→ Your task
Please write out the line containing "hx, List.filter_cons, hl_fold_some]" and each line after it through the end of the data, exactly, and nothing else.

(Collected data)
-*-
-- pv_equiv track=rewrite | github.com/kanak640/ds | mark.py | highest_lowest
-- ===== SOURCE A (Python) =====
-- def highest_lowest(marks):
--     valid=[]
--     for mark in marks:
--         if mark==-1:
--           continue
--         else:
--           valid.append(mark)
--     if valid:
--        return max(valid),min(valid)
--     else:
--        return 0
-- ===== SOURCE B (Python) =====
-- def highest_lowest(marks):
--     hi = lo = None
--     for m in marks:
--         if m == -1:
--             continue
--         if hi is None:
--             hi = lo = m
--         else:
--             if m > hi:
--                 hi = m
--             if m < lo:
--                 lo = m
--     return (hi, lo) if hi is not None else 0
-- ===== Notes on version B (the rewrite author's own statement) =====
-- stated objective: alternative
-- what changed: Replaces A's build-a-filtered-list-then-scan-it-twice-with-max-and-min (three passes, extra list) by a single accumulating pass keeping running hi/lo in an Option state.
-- outside the precondition, e.g. on highest_lowest([-1]): A returns 0, B returns 0; on highest_lowest([]): A returns 0, B returns 0
import Mathlib
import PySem

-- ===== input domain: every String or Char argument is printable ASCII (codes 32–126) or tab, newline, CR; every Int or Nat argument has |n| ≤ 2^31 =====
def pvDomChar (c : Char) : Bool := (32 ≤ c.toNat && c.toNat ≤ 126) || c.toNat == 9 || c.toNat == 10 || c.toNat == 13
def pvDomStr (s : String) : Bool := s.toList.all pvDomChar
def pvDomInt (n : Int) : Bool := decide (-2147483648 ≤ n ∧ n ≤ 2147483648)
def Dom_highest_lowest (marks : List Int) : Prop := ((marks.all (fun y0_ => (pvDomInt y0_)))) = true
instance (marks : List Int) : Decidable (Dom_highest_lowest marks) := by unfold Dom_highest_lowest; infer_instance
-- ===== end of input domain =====

-- B replaces A's filter-then-max-then-min (three passes and an intermediate list) by one
-- accumulating pass carrying running (hi, lo) in an Option state.


-- ===== PORT A =====
-- valid = []; for mark in marks: append unless mark == -1; then (max(valid), min(valid)).
-- The all-sentinel branch (Python's `return 0`, not a pair) is outside Pre_; (0, 0) is a placeholder there.
def highest_lowest (marks : List Int) : Int × Int :=
  let valid := marks.foldl (fun acc mark => if mark = -1 then acc else acc ++ [mark]) []
  if valid ≠ [] then
    ((PySem.List.max? valid (fun y => y)).getD 0, (PySem.List.min? valid (fun y => y)).getD 0)
  else (0, 0)

-- ===== PORT B =====
-- single pass: Option (hi, lo) state; the all-sentinel branch (Python's `return 0`) is outside Pre_.
def hlStep (acc : Option (Int × Int)) (m : Int) : Option (Int × Int) :=
  if m = -1 then acc
  else
    match acc with
    | none => some (m, m)
    | some (hi, lo) => some (if m > hi then m else hi, if m < lo then m else lo)

def highest_lowest_alt (marks : List Int) : Int × Int :=
  match marks.foldl hlStep none with
  | some p => p
  | none => (0, 0)

-- ===== PRECONDITION & SPEC =====
-- Pre_ excludes inputs whose elements are all -1 (including []): there Python A returns the bare
-- int 0 instead of a pair, which is not a value of the declared Int × Int type (B returns 0 too).
def Pre_highest_lowest (marks : List Int) : Prop := ∃ m ∈ marks, m ≠ -1
instance (marks : List Int) : Decidable (Pre_highest_lowest marks) := by unfold Pre_highest_lowest; infer_instance
def pvWitness_highest_lowest : List Int := [3, -1, 7]

def Spec_highest_lowest (marks : List Int) (out : Int × Int) : Prop := out = highest_lowest_alt marks
instance (marks : List Int) (out : Int × Int) : Decidable (Spec_highest_lowest marks out) := by unfold Spec_highest_lowest; infer_instance

-- ===== CLAIM (what is proved, stated in full; the proofs are below) =====
def Claim_equal_highest_lowest : Prop := ∀ (marks : List Int), Dom_highest_lowest marks → Pre_highest_lowest marks → Spec_highest_lowest marks (highest_lowest marks)

-- ===== LEMMAS AND PROOFS =====

-- A's accumulation loop builds exactly the filtered list.
theorem hl_foldl_filter (l : List Int) (acc : List Int) :
    l.foldl (fun acc mark => if mark = -1 then acc else acc ++ [mark]) acc
      = acc ++ l.filter (fun m => decide ¬(m = -1)) := by
  induction l generalizing acc with
  | nil => simp
  | cons x t ih =>
    by_cases hx : x = -1 <;> simp [List.foldl, hx, ih, List.filter_cons]

-- B's fold with a seeded state tracks running max/min over the filtered tail.
theorem hl_fold_some (l : List Int) (hi lo : Int) :
    l.foldl hlStep (some (hi, lo))
      = some ((l.filter (fun m => decide ¬(m = -1))).foldl max hi,
              (l.filter (fun m => decide ¬(m = -1))).foldl min lo) := by
  induction l generalizing hi lo with
  | nil => simp
  | cons x t ih =>
    by_cases hx : x = -1
    · simp [List.foldl, hlStep, hx, List.filter_cons, ih]
    · have h1 : (if x > hi then x else hi) = max hi x := by omega
      have h2 : (if x < lo then x else lo) = min lo x := by omega
      simp [List.foldl, hlStep, hx, h1, h2, ih]

-- B's fold from the empty state, characterised by the filtered list.
theorem hl_fold_none (l : List Int) :
    l.foldl hlStep none
      = match l.filter (fun m => decide ¬(m = -1)) with
        | [] => none
        | x :: t => some (t.foldl max x, t.foldl min x) := by
  induction l with
  | nil => simp
  | cons x t ih =>
    by_cases hx : x = -1
    · simpa [List.foldl, hlStep, hx, List.filter_cons] using ih
    · simp [List.foldl, hlStep, hx, List.filter_cons, hl_fold_some]

-- ===== VERDICT (by name: the statement is the Claim_ definition above) =====
theorem highest_lowest_spec : Claim_equal_highest_lowest := by
  intro marks _ hpre
  have hne : marks.filter (fun m => decide ¬(m = -1)) ≠ [] := by
    obtain ⟨m, hm, hne⟩ := hpre
    intro h
    have : m ∈ marks.filter (fun m => decide ¬(m = -1)) :=
      List.mem_filter.mpr ⟨hm, by simpa using hne⟩
    rw [h] at this
    exact absurd this (List.not_mem_nil)
  obtain ⟨x, t, hft⟩ := List.exists_cons_of_ne_nil hne
  unfold Spec_highest_lowest highest_lowest highest_lowest_alt
  simp only [hl_foldl_filter, List.nil_append, hl_fold_none, hft]
  simp [PySem.List.max?_id_cons, PySem.List.min?_id_cons]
-*-
→ Your solution
    · simp [List.foldl, hlStep, hx, List.filter_cons, hl_fold_some]

-- ===== VERDICT (by name: the statement is the Claim_ definition above) =====
theorem highest_lowest_spec : Claim_equal_highest_lowest := by
  intro marks _ hpre
  have hne : marks.filter (fun m => decide ¬(m = -1)) ≠ [] := by
    obtain ⟨m, hm, hne⟩ := hpre
    intro h
    have : m ∈ marks.filter (fun m => decide ¬(m = -1)) :=
      List.mem_filter.mpr ⟨hm, by simpa using hne⟩
    rw [h] at this
    exact absurd this (List.not_mem_nil)
  obtain ⟨x, t, hft⟩ := List.exists_cons_of_ne_nil hne
  unfold Spec_highest_lowest highest_lowest highest_lowest_alt
  simp only [hl_foldl_filter, List.nil_append, hl_fold_none, hft]
  simp [PySem.List.max?_id_cons, PySem.List.min?_id_cons]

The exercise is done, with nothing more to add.